▸ **Assigned task**: Output exactly the lines below, starting with the line that has "(cs.zip cs.tail).map (fun p => [p.1, p.2])" and going on through the line that has "have hlen : ((cs.length", both included, and no other lines.

▸ **Source information**:
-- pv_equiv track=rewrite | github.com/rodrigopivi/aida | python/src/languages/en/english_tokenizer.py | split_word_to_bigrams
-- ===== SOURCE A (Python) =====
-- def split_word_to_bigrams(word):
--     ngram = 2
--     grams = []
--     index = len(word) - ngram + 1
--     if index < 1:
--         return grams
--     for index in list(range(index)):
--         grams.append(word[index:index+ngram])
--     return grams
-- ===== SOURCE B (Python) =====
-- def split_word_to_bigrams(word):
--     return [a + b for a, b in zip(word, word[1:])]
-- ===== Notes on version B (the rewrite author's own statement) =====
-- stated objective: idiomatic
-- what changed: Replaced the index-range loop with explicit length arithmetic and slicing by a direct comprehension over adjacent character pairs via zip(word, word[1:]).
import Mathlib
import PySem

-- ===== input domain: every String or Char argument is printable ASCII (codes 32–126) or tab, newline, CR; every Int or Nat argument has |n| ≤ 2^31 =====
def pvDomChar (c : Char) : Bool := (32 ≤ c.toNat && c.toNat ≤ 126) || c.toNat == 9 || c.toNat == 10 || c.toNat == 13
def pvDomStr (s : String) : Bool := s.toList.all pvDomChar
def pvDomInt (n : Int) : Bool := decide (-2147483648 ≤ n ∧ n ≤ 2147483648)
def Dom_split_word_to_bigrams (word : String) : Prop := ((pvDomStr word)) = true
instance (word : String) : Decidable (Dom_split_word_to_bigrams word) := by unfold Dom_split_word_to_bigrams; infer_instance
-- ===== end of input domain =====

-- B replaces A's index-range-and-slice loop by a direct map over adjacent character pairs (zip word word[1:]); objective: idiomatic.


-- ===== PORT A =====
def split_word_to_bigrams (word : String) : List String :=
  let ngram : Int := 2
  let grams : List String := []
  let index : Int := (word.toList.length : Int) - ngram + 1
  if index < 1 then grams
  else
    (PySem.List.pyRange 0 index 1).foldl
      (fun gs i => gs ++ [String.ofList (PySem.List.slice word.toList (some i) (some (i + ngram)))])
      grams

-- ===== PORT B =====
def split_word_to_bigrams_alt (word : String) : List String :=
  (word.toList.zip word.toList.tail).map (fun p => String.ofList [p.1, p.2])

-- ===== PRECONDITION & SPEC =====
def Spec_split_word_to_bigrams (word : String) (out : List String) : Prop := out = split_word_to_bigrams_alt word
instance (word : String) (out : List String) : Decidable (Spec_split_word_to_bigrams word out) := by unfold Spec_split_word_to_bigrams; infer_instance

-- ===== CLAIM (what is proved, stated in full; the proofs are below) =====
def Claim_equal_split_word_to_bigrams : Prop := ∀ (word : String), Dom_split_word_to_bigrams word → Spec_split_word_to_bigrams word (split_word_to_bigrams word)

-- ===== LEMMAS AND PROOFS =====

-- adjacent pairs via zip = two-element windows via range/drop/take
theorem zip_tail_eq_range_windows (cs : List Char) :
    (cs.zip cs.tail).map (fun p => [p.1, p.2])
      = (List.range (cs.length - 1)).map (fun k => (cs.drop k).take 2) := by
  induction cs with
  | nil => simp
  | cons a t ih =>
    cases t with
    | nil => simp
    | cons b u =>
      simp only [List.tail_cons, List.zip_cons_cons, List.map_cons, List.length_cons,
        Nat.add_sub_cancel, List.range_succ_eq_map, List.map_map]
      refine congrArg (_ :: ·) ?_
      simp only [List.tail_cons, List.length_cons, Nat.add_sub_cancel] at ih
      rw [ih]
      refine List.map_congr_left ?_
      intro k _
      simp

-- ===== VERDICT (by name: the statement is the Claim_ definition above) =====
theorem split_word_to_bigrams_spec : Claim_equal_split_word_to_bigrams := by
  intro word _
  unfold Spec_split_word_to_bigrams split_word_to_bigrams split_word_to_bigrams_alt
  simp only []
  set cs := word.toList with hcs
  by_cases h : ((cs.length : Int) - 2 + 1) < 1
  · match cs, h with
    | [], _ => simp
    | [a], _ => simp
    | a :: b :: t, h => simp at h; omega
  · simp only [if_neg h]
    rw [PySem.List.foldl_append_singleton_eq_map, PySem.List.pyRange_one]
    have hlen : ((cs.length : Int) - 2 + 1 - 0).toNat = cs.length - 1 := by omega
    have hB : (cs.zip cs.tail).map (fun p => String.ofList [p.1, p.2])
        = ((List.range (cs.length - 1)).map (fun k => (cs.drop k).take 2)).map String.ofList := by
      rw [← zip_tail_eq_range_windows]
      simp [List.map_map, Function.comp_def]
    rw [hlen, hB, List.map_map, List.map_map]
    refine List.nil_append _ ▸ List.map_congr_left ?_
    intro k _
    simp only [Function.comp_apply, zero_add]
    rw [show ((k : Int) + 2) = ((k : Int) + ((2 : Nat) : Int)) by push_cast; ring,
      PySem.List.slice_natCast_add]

▸ **Written response**:
    (cs.zip cs.tail).map (fun p => [p.1, p.2])
      = (List.range (cs.length - 1)).map (fun k => (cs.drop k).take 2) := by
  induction cs with
  | nil => simp
  | cons a t ih =>
    cases t with
    | nil => simp
    | cons b u =>
      simp only [List.tail_cons, List.zip_cons_cons, List.map_cons, List.length_cons,
        Nat.add_sub_cancel, List.range_succ_eq_map, List.map_map]
      refine congrArg (_ :: ·) ?_
      simp only [List.tail_cons, List.length_cons, Nat.add_sub_cancel] at ih
      rw [ih]
      refine List.map_congr_left ?_
      intro k _
      simp

-- ===== VERDICT (by name: the statement is the Claim_ definition above) =====
theorem split_word_to_bigrams_spec : Claim_equal_split_word_to_bigrams := by
  intro word _
  unfold Spec_split_word_to_bigrams split_word_to_bigrams split_word_to_bigrams_alt
  simp only []
  set cs := word.toList with hcs
  by_cases h : ((cs.length : Int) - 2 + 1) < 1
  · match cs, h with
    | [], _ => simp
    | [a], _ => simp
    | a :: b :: t, h => simp at h; omega
  · simp only [if_neg h]
    rw [PySem.List.foldl_append_singleton_eq_map, PySem.List.pyRange_one]
    have hlen : ((cs.length : Int) - 2 + 1 - 0).toNat = cs.length - 1 := by omega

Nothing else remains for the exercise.